Published on Sat Oct 18 2025 13:00:00 GMT+0000 (Coordinated Universal Time) by Claude with cresencio

How the Model ‘Sees’ Each Team: A Story of Calibration and Surprise

Every week, our NFL prediction model makes thousands of calculations. It ingests EPA (Expected Points Added), success rates, turnover differentials, and rolling performance windows. It factors in opponent strength and home-field advantage. From all this data, it forms an opinion about each team—a probabilistic “understanding” of their offensive firepower and defensive resilience.

But models aren’t oracles. They’re lenses, sometimes clear, sometimes clouded by noise or incomplete patterns. The real question isn’t whether the model gets every prediction right, but how well it understands what makes each team tick.

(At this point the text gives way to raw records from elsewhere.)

-- pv_equiv track=rewrite | github.com/fearlessronin/ai-dev | cve_agent/phase5.py | _regional_escalation_badges
-- ===== SOURCE A (Python) =====
-- VENDOR_SOURCES = {"msrc", "red hat security data api", "debian security tracker"}
--
-- def _norm(value: str) -> str:
--     return " ".join(str(value or "").strip().lower().split())
--
-- def _is_national_source(source: str) -> bool:
--     s = _norm(source)
--     if s in VENDOR_SOURCES:
--         return False
--     keywords = (
--         "cisa",
--         "cert-fr",
--         "bsi",
--         "cert-bund",
--         "jvn",
--         "ncsc",
--         "govcert",
--         "hkcert",
--         "cert-eu",
--     )
--     return any(k in s for k in keywords)
--
-- def _regional_escalation_badges(regional_sources: list[str]) -> list[str]:
--     normalized = {_norm(s): str(s) for s in regional_sources}
--     keys = set(normalized)
--
--     cisa = any("cisa" in k for k in keys)
--     cert_fr = any("cert-fr" in k for k in keys)
--     bsi = any("bsi" in k or "cert-bund" in k for k in keys)
--     eu = cert_fr or bsi or any("cert-eu" in k or "ncsc" in k for k in keys)
--     national_count = sum(1 for k in keys if _is_national_source(k))
--
--     badges: list[str] = []
--     if national_count >= 2:
--         badges.append("multi-national-corroboration")
--     if national_count >= 3:
--         badges.append("regional-burst")
--     if cisa and eu:
--         badges.append("transatlantic-escalation")
--     if cisa and cert_fr:
--         badges.append("CISA+CERT-FR")
--     if cisa and bsi:
--         badges.append("CISA+BSI")
--     if cert_fr and bsi:
--         badges.append("CERT-FR+BSI")
--     return sorted(set(badges))
-- ===== SOURCE B (Python) =====
-- VENDOR_SOURCES = {"msrc", "red hat security data api", "debian security tracker"}
--
-- def _norm(value: str) -> str:
--     return " ".join(str(value or "").strip().lower().split())
--
-- def _is_national_source(source: str) -> bool:
--     s = _norm(source)
--     if s in VENDOR_SOURCES:
--         return False
--     keywords = ("cisa", "cert-fr", "bsi", "cert-bund", "jvn", "ncsc",
--                 "govcert", "hkcert", "cert-eu")
--     return any(k in s for k in keywords)
--
-- def _regional_escalation_badges(regional_sources):
--     # One pass over the sources: dedup by normalized key while folding the
--     # flags and the national count, then emit the badges directly in sorted
--     # order (the six badge strings are appended in ascending ASCII order,
--     # so no final sorted(set(...)) is needed).
--     seen = set()
--     cisa = cert_fr = bsi = eu_extra = False
--     national = 0
--     for s in regional_sources:
--         k = _norm(s)
--         if k in seen:
--             continue
--         seen.add(k)
--         cisa = cisa or "cisa" in k
--         cert_fr = cert_fr or "cert-fr" in k
--         bsi = bsi or "bsi" in k or "cert-bund" in k
--         eu_extra = eu_extra or "cert-eu" in k or "ncsc" in k
--         if _is_national_source(k):
--             national += 1
--     eu = cert_fr or bsi or eu_extra
--     badges = []
--     if cert_fr and bsi:
--         badges.append("CERT-FR+BSI")
--     if cisa and bsi:
--         badges.append("CISA+BSI")
--     if cisa and cert_fr:
--         badges.append("CISA+CERT-FR")
--     if national >= 2:
--         badges.append("multi-national-corroboration")
--     if national >= 3:
--         badges.append("regional-burst")
--     if cisa and eu:
--         badges.append("transatlantic-escalation")
--     return badges
-- ===== Notes on version B (the rewrite author's own statement) =====
-- stated objective: alternative
-- what changed: A's five separate any/sum scans over the deduplicated normalized keys plus a final sorted(set(...)) are fused into one pass over the sources that dedups while folding boolean flags and the national count, and the badges are emitted directly in ascending order so no sort or set is needed.
import Mathlib
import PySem

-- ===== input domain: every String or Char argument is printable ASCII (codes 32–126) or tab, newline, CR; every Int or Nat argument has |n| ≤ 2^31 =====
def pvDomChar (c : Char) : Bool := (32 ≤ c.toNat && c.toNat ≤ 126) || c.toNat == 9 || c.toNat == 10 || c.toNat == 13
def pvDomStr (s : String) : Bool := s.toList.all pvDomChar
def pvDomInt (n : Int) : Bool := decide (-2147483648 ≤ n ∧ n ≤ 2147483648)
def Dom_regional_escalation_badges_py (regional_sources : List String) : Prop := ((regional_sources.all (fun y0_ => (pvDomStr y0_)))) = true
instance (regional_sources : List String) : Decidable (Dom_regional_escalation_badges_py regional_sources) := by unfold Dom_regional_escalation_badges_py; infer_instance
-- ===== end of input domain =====

-- B fuses A's five independent scans over the deduplicated normalized keys into one pass of
-- boolean/count accumulators and emits the badges directly in ascending order, so the final
-- sorted(set(...)) disappears (objective: alternative decomposition, same asymptotic cost).


-- ===== PORT A =====
-- shared module helpers (_norm, VENDOR_SOURCES, _is_national_source)

def pvNorm (value : String) : String :=
  PySem.Str.join " " (PySem.Str.split₀ (PySem.Str.lower (PySem.Str.strip value)))

def pvVendorSources : PySem.Set String :=
  PySem.Set.ofList ["msrc", "red hat security data api", "debian security tracker"]

def pvIsNational (source : String) : Bool :=
  let s := pvNorm source
  if PySem.Set.contains pvVendorSources s then false
  else ["cisa", "cert-fr", "bsi", "cert-bund", "jvn", "ncsc", "govcert", "hkcert",
        "cert-eu"].any (fun k => PySem.Str.isIn k s)

def regional_escalation_badges_py (regional_sources : List String) : List String :=
  let normalized : PySem.Dict String String :=
    regional_sources.foldl (fun d s => d.insert (pvNorm s) s) PySem.Dict.empty
  let keys : PySem.Set String := PySem.Set.ofList normalized.keys
  let cisa := keys.any (fun k => PySem.Str.isIn "cisa" k)
  let cert_fr := keys.any (fun k => PySem.Str.isIn "cert-fr" k)
  let bsi := keys.any (fun k => PySem.Str.isIn "bsi" k || PySem.Str.isIn "cert-bund" k)
  let eu := cert_fr || bsi || keys.any (fun k => PySem.Str.isIn "cert-eu" k || PySem.Str.isIn "ncsc" k)
  let national_count : Int := (keys.countP (fun k => pvIsNational k) : Int)
  let badges : List String := []
  let badges := if national_count ≥ 2 then badges ++ ["multi-national-corroboration"] else badges
  let badges := if national_count ≥ 3 then badges ++ ["regional-burst"] else badges
  let badges := if cisa && eu then badges ++ ["transatlantic-escalation"] else badges
  let badges := if cisa && cert_fr then badges ++ ["CISA+CERT-FR"] else badges
  let badges := if cisa && bsi then badges ++ ["CISA+BSI"] else badges
  let badges := if cert_fr && bsi then badges ++ ["CERT-FR+BSI"] else badges
  PySem.List.sorted (PySem.Set.ofList badges) (fun x => x) false

-- ===== PORT B =====
-- the loop body of Source B's single pass (state: seen, cisa, cert_fr, bsi, eu_extra, national)

def pvBStep (st : PySem.Set String × Bool × Bool × Bool × Bool × Int) (s : String) :
    PySem.Set String × Bool × Bool × Bool × Bool × Int :=
  if PySem.Set.contains st.1 (pvNorm s) then st
  else (PySem.Set.add st.1 (pvNorm s),
        st.2.1 || PySem.Str.isIn "cisa" (pvNorm s),
        st.2.2.1 || PySem.Str.isIn "cert-fr" (pvNorm s),
        st.2.2.2.1 || (PySem.Str.isIn "bsi" (pvNorm s) || PySem.Str.isIn "cert-bund" (pvNorm s)),
        st.2.2.2.2.1 || (PySem.Str.isIn "cert-eu" (pvNorm s) || PySem.Str.isIn "ncsc" (pvNorm s)),
        if pvIsNational (pvNorm s) then st.2.2.2.2.2 + 1 else st.2.2.2.2.2)

def regional_escalation_badges_py_alt (regional_sources : List String) : List String :=
  let st := regional_sources.foldl pvBStep (PySem.Set.empty, false, false, false, false, 0)
  let cisa := st.2.1
  let cert_fr := st.2.2.1
  let bsi := st.2.2.2.1
  let eu := cert_fr || bsi || st.2.2.2.2.1
  let national := st.2.2.2.2.2
  (if cert_fr && bsi then ["CERT-FR+BSI"] else []) ++
  (if cisa && bsi then ["CISA+BSI"] else []) ++
  (if cisa && cert_fr then ["CISA+CERT-FR"] else []) ++
  (if national ≥ 2 then ["multi-national-corroboration"] else []) ++
  (if national ≥ 3 then ["regional-burst"] else []) ++
  (if cisa && eu then ["transatlantic-escalation"] else [])

-- ===== PRECONDITION & SPEC =====
def Spec_regional_escalation_badges_py (regional_sources : List String) (out : List String) : Prop := out = regional_escalation_badges_py_alt regional_sources
instance (regional_sources : List String) (out : List String) : Decidable (Spec_regional_escalation_badges_py regional_sources out) := by unfold Spec_regional_escalation_badges_py; infer_instance

-- ===== CLAIM (what is proved, stated in full; the proofs are below) =====
def Claim_equal_regional_escalation_badges_py : Prop := ∀ (regional_sources : List String), Dom_regional_escalation_badges_py regional_sources → Spec_regional_escalation_badges_py regional_sources (regional_escalation_badges_py regional_sources)

-- ===== LEMMAS AND PROOFS =====

-- adding a fresh key to `seen` leaves "some later key is fresh and satisfies P" unchanged
-- once P of the added key is disjoined in
lemma pv_any_add (l : List String) (seen : PySem.Set String) (k : String) (P : String → Bool) :
    (P k || l.any (fun x => !PySem.Set.contains (PySem.Set.add seen k) x && P x))
      = (P k || l.any (fun x => !PySem.Set.contains seen x && P x)) := by
  cases hPk : P k
  · simp only [Bool.false_or]
    apply List.any_congr rfl
    intro x
    by_cases hx : x = k
    · subst hx; simp [hPk]
    · simp [hx]
  · simp

-- reassociation helper for the fused-or accumulators
lemma pv_or_shift (b pk a2 b2 : Bool) (h : (pk || a2) = (pk || b2)) :
    ((b || pk) || a2) = (b || (pk || b2)) := by
  cases b <;> simp_all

Seven weeks into the 2025 season, we have enough actual results to hold up a mirror to the model’s understanding. What we find is a fascinating mix of validation, surprise, and humbling miscalibration.

The Model’s Report Card

Let’s start with the big picture. Across all 32 teams and 186 games played through Week 7:

Offensive error: The model averages +1.4 points per game too conservative (teams score slightly more than predicted)
Defensive error: Also +1.5 points per game (teams allow slightly more than predicted)
But here’s the kicker: Defensive errors vary wildly (standard deviation of 5.5 points) compared to offensive errors (SD of 2.6 points)

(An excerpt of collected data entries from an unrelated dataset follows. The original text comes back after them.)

theorem pop_spec (h : List Int) (hne : h ≠ []) (hh : IsHeap h) :
    (pyHeappop h).1 = h.getD 0 0 ∧ IsHeap (pyHeappop h).2 ∧
      h.Perm ((pyHeappop h).1 :: (pyHeappop h).2) := by
  rcases List.eq_nil_or_concat h with rfl | ⟨l, a, rfl⟩
  · exact absurd rfl hne
  · unfold pyHeappop
    simp only [List.concat_eq_append, List.getLast?_concat, List.dropLast_concat]
    by_cases hl : l = []
    · subst hl
      refine ⟨rfl, ?_, by simp⟩
      simp only [List.isEmpty_nil, if_true]
      intro i hi0 hilen; simp at hilen
    · have hlpos : 0 < l.length := List.length_pos_of_ne_nil hl
      simp only [List.isEmpty_iff, hl, if_false]
      have hgetD0 : (l ++ [a]).getD 0 0 = l.getD 0 0 := getD_append_left l [a] 0 hlpos
      have hprefix : ∀ i, i < l.length → (l ++ [a]).getD i 0 = l.getD i 0 := fun i hi =>
        getD_append_left l [a] i hi
      refine ⟨hgetD0.symm, ?_, ?_⟩
      · refine siftup_heap (l.set 0 a).length (l.set 0 a) 0 a (by omega)
          (by simp [List.length_set]; omega) ?_ ?_
        · intro i hi0 hilen hip hipar
          simp only [List.length_set] at hilen
          rw [getD_set_ne l 0 i _ (by omega), getD_set_ne l 0 _ _ (by omega)]
          have := hh i hi0 (by simp; omega)
          simp only [List.concat_eq_append] at this
          rw [hprefix i hilen, hprefix _ (by omega)] at this
          exact this
        · intro i hi0 hilen hipar hp0; omega
      · -- (l ++ [a]).Perm (l.getD 0 0 :: siftup …)
        have hsift : (pyHeapSiftup (l.set 0 a) 0 0 a).Perm ((l.set 0 a).set 0 a) :=
          siftup_perm (l.set 0 a).length (l.set 0 a) 0 a (by omega)
            (by simp [List.length_set]; omega)
        rw [List.set_set] at hsift
        refine ((List.perm_append_singleton a l).trans ?_).trans
          ((hsift.symm.cons (l.getD 0 0)))
        exact (cons_set_perm l 0 a hlpos).symm

theorem root_min (h : List Int) (hh : IsHeap h) :
    ∀ i, i < h.length → h.getD 0 0 ≤ h.getD i 0 := by
  intro i
  induction i using Nat.strong_induction_on with
  | _ i IH =>
    intro hi
    rcases Nat.eq_zero_or_pos i with rfl | hpos
    · exact le_rfl
    · exact le_trans (IH ((i - 1) / 2) (by omega) (by omega)) (hh i hpos hi)

theorem root_le_mem (h : List Int) (hh : IsHeap h) : ∀ y ∈ h, h.getD 0 0 ≤ y := by
  intro y hy
  obtain ⟨i, hi, rfl⟩ := List.getElem_of_mem hy
  rw [← List.getD_eq_getElem h 0 hi]
  exact root_min h hh i hi

theorem min_eq_root (h l : List Int) (hh : IsHeap h) (hp : h.Perm l) (hne : h ≠ []) :
    PySem.List.min? l (fun x => x) = some (h.getD 0 0) := by
  have hlne : l ≠ [] := by
    intro hl; rw [hl] at hp; exact hne (List.Perm.eq_nil hp)
  match hm : PySem.List.min? l (fun x => x) with
  | none => exact absurd ((PySem.List.min?_eq_none_iff l _).mp hm) hlne
  | some m =>
    have hmem : m ∈ l := PySem.List.min?_mem hm
    have hmin : ∀ y ∈ l, m ≤ y := PySem.List.min?_isMin hm
    have h1 : h.getD 0 0 ≤ m := root_le_mem h hh m (hp.mem_iff.mpr hmem)
    have h2 : m ≤ h.getD 0 0 :=
      hmin _ (hp.mem_iff.mp (getD_mem h 0 (List.length_pos_of_ne_nil hne)))
    rw [le_antisymm h2 h1]
-- in a strictly increasing nonempty list every element is at most the last
theorem pvLeGetLast : ∀ (l : List Int) (h : l ≠ []), l.Pairwise (· < ·) →
    ∀ y ∈ l, y ≤ l.getLast h := by
  intro l
  induction l with
  | nil => intro h; exact absurd rfl h
  | cons a l ih =>
    intro h hpw y hy
    cases l with
    | nil => simp at hy; simp [hy]
    | cons b m =>
      rw [List.getLast_cons (List.cons_ne_nil b m)]
      rcases List.mem_cons.mp hy with h1 | h1
      · have := List.rel_of_pairwise_cons hpw (List.getLast_mem (List.cons_ne_nil b m))
        omega
      · exact ih (List.cons_ne_nil b m) hpw.of_cons y h1
-- pv_equiv track=rewrite | github.com/karthiikselvam/payirchi | Arrays/Longest Span with same Sum in two Binary arrays.py | longestSpanSum
-- ===== SOURCE A (Python) =====
-- def longestSpanSum(arr1,arr2):
--     longsum = 0
--     for i in range(len(arr1)):
--         arrsum1 = 0
--         arrsum2 = 0
--         for j in range(i, len(arr2)):
--             arrsum1 += arr1[j]
--             arrsum2 += arr2[j]
--             if arrsum1 == arrsum2:
--                 diff = j - i + 1
--                 longsum = max(longsum , diff)
--
--     return longsum
-- ===== SOURCE B (Python) =====
-- def longestSpanSum(arr1, arr2):
--     # One pass over the difference array: prefix sums + first-occurrence dict.
--     first = {0: -1}
--     best = 0
--     d = 0
--     for j in range(len(arr2)):
--         d += arr1[j] - arr2[j]
--         if d in first:
--             best = max(best, j - first[d])
--         else:
--             first[d] = j
--     return best
-- ===== Notes on version B (the rewrite author's own statement) =====
-- stated objective: faster
-- what changed: Replaced the O(n^2) double loop over all spans by a single pass that hashes the first occurrence of each prefix sum of the difference array arr1[t]-arr2[t].
-- outside the precondition, e.g. on longestSpanSum([], [5, 5]): A returns 0, B raises IndexError
import Mathlib
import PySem

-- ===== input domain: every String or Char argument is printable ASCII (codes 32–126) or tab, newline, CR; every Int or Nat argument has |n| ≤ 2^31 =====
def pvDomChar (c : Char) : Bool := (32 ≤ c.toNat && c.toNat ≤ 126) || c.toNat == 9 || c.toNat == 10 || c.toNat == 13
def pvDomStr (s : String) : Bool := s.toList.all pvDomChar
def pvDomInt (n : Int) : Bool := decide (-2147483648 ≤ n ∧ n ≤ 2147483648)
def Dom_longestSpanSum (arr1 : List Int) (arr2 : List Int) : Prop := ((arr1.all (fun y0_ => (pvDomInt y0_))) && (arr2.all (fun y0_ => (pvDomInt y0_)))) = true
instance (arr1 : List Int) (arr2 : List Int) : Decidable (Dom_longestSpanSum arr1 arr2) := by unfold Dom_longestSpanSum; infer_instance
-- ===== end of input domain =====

Translation? The model has a reasonable handle on how teams score, but defenses are proving far less predictable this season.

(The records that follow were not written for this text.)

-- pv_equiv track=rewrite | github.com/DertjeR/bachelor_thesis | second_approach/main_two_simplified.py | add_punctuation
-- ===== SOURCE A (Python) =====
-- def add_punctuation(generated_sentences):
--     """
--     Adds punctuation to sentences derived from the CFG structure.
--
--     Args:
--         generated_sentences (list): List of words generated from sentence structures.
--
--     Returns:
--         str: The punctuated text.
--     """
--     punctuated_text = []
--     sentence = []
--
--     for word in generated_sentences:
--         sentence.append(word)
--
--         # Check if the word completes a logical sentence
--         if word in {'.', '!', '?'} or len(sentence) >= 3:  # Assume a minimal sentence size of 3
--             punctuated_text.append(" ".join(sentence) + ".")
--             sentence = []
--
--     # Handle any remaining words (final fragment)
--     if sentence:
--         punctuated_text.append(" ".join(sentence) + ".")
--
--     return " ".join(punctuated_text)
-- ===== SOURCE B (Python) =====
-- def add_punctuation(generated_sentences):
--     """Same grouping as A, computed by cutting chunks off the front (1, 2 or 3
--     words per step) instead of folding words into a running sentence buffer."""
--     punct = ('.', '!', '?')
--     ws = generated_sentences
--     parts = []
--     i, n = 0, len(ws)
--     while i < n:
--         if ws[i] in punct:
--             chunk = ws[i:i + 1]; i += 1
--         elif i + 1 == n:
--             chunk = ws[i:i + 1]; i += 1
--         elif ws[i + 1] in punct:
--             chunk = ws[i:i + 2]; i += 2
--         elif i + 2 == n:
--             chunk = ws[i:i + 2]; i += 2
--         else:
--             chunk = ws[i:i + 3]; i += 3
--         parts.append(" ".join(chunk) + ".")
--     return " ".join(parts)
-- ===== Notes on version B (the rewrite author's own statement) =====
-- stated objective: alternative
-- what changed: A folds every word into a running sentence buffer with a reset-on-cut accumulator; B instead consumes the list chunk by chunk, deciding the chunk length (1, 2 or 3) up front from the next words and emitting each finished sentence directly.
import Mathlib
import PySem

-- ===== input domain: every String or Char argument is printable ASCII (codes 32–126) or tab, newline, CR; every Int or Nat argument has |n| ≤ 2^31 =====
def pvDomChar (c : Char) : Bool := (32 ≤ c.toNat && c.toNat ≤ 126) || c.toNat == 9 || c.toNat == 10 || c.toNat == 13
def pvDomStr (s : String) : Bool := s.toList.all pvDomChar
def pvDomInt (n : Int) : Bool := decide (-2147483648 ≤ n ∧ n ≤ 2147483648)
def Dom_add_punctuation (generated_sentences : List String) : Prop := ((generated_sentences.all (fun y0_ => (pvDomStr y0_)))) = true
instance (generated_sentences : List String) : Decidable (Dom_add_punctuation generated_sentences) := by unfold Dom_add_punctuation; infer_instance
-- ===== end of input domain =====

-- B consumes the word list chunk by chunk (deciding each chunk's length up front)
-- instead of A's fold with a running sentence buffer; same cost, different decomposition.


-- word in {'.', '!', '?'}  (shared by both ports)
def pvIsP (w : String) : Bool := w == "." || w == "!" || w == "?"

-- ===== PORT A =====
-- one fold step of A's loop: append the word to the sentence buffer, emit on a cut
def pvStepA (st : List String × List String) (word : String) : List String × List String :=
  let s := st.2 ++ [word]
  if pvIsP word = true ∨ 3 ≤ s.length then (st.1 ++ [PySem.Str.join " " s ++ "."], []) else (st.1, s)

def add_punctuation (generated_sentences : List String) : String :=
  let st := generated_sentences.foldl pvStepA ([], [])
  let punctuated_text := if st.2 ≠ [] then st.1 ++ [PySem.Str.join " " st.2 ++ "."] else st.1
  PySem.Str.join " " punctuated_text

-- ===== PORT B =====
-- cut the next chunk (1, 2 or 3 words) off the front, same branch order as Source B's loop
def pvChunks : List String → List (List String)
  | [] => []
  | a :: rest =>
    if pvIsP a then [a] :: pvChunks rest
    else match rest with
      | [] => [[a]]
      | b :: rest2 =>
        if pvIsP b then [a, b] :: pvChunks rest2
        else match rest2 with
          | [] => [[a, b]]
          | _c :: rest3 => [a, b, _c] :: pvChunks rest3

def add_punctuation_alt (generated_sentences : List String) : String :=
  PySem.Str.join " " ((pvChunks generated_sentences).map (fun c => PySem.Str.join " " c ++ "."))

-- ===== PRECONDITION & SPEC =====
def Spec_add_punctuation (generated_sentences : List String) (out : String) : Prop := out = add_punctuation_alt generated_sentences
instance (generated_sentences : List String) (out : String) : Decidable (Spec_add_punctuation generated_sentences out) := by unfold Spec_add_punctuation; infer_instance

-- ===== CLAIM (what is proved, stated in full; the proofs are below) =====
def Claim_equal_add_punctuation : Prop := ∀ (generated_sentences : List String), Dom_add_punctuation generated_sentences → Spec_add_punctuation generated_sentences (add_punctuation generated_sentences)

-- ===== LEMMAS AND PROOFS =====

def pvRender (c : List String) : String := PySem.Str.join " " c ++ "."

def pvFinishA (st : List String × List String) : String :=
  PySem.Str.join " " (if st.2 ≠ [] then st.1 ++ [PySem.Str.join " " st.2 ++ "."] else st.1)

-- the pending buffer carried through A's fold is always [] , [a] or [a,b] with no cut word
def pvGood (s : List String) : Prop :=
  s = [] ∨ (∃ a, s = [a] ∧ pvIsP a = false) ∨ (∃ a b, s = [a, b] ∧ pvIsP a = false ∧ pvIsP b = false)

theorem pvMain (gs : List String) : ∀ (pt s : List String), pvGood s →
    pvFinishA (gs.foldl pvStepA (pt, s)) =
      PySem.Str.join " " (pt ++ (pvChunks (s ++ gs)).map pvRender) := by
  induction gs with
  | nil =>
    intro pt s hs
    rcases hs with h | ⟨a, h, ha⟩ | ⟨a, b, h, ha, hb⟩ <;> subst h
    · simp [pvFinishA, pvChunks]
    · simp [pvFinishA, pvChunks, pvRender, ha]
    · simp [pvFinishA, pvChunks, pvRender, ha, hb]
  | cons w gs ih =>
    intro pt s hs
    rcases hs with h | ⟨a, h, ha⟩ | ⟨a, b, h, ha, hb⟩ <;> subst h
    · by_cases hw : pvIsP w = true
      · simp only [List.foldl_cons, pvStepA, List.nil_append, List.length_cons, List.length_nil]
        rw [if_pos (Or.inl hw), ih (pt ++ [PySem.Str.join " " [w] ++ "."]) [] (Or.inl rfl)]
        conv_rhs => rw [pvChunks.eq_def]
        simp [hw, pvRender]
      · simp only [List.foldl_cons, pvStepA, List.nil_append, List.length_cons, List.length_nil]
        rw [if_neg (by simp [hw])]
        exact ih pt [w] (Or.inr (Or.inl ⟨w, rfl, eq_false_of_ne_true hw⟩))
    · by_cases hw : pvIsP w = true
      · simp only [List.foldl_cons, pvStepA, List.cons_append, List.nil_append,
          List.length_cons, List.length_nil]
        rw [if_pos (Or.inl hw), ih (pt ++ [PySem.Str.join " " [a, w] ++ "."]) [] (Or.inl rfl)]
        conv_rhs => rw [pvChunks.eq_def]
        simp [ha, hw, pvRender]
      · simp only [List.foldl_cons, pvStepA, List.cons_append, List.nil_append,
          List.length_cons, List.length_nil]
        rw [if_neg (by simp [hw])]
        exact ih pt [a, w] (Or.inr (Or.inr ⟨a, w, rfl, ha, eq_false_of_ne_true hw⟩))
    · simp only [List.foldl_cons, pvStepA, List.cons_append, List.nil_append,
        List.length_cons, List.length_nil]
      rw [if_pos (Or.inr (by omega)),
        ih (pt ++ [PySem.Str.join " " [a, b, w] ++ "."]) [] (Or.inl rfl)]
      conv_rhs => rw [pvChunks.eq_def]
      simp [ha, hb, pvRender]

-- ===== VERDICT (by name: the statement is the Claim_ definition above) =====
theorem add_punctuation_spec : Claim_equal_add_punctuation := by
  intro gs _
  unfold Spec_add_punctuation add_punctuation add_punctuation_alt
  have h := pvMain gs [] [] (Or.inl rfl)
  simpa [pvFinishA, pvRender] using h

Model Calibration Scatter Plot Teams near the diagonal line are well-calibrated. The further from the line, the bigger the model’s surprise.

The Teams That Broke the Model

Houston Texans: The Defensive Revelation

The model expected Houston to be mediocre—maybe even bad. A predicted point differential of -4.2 points per game suggested a team destined for the bottom third of the league.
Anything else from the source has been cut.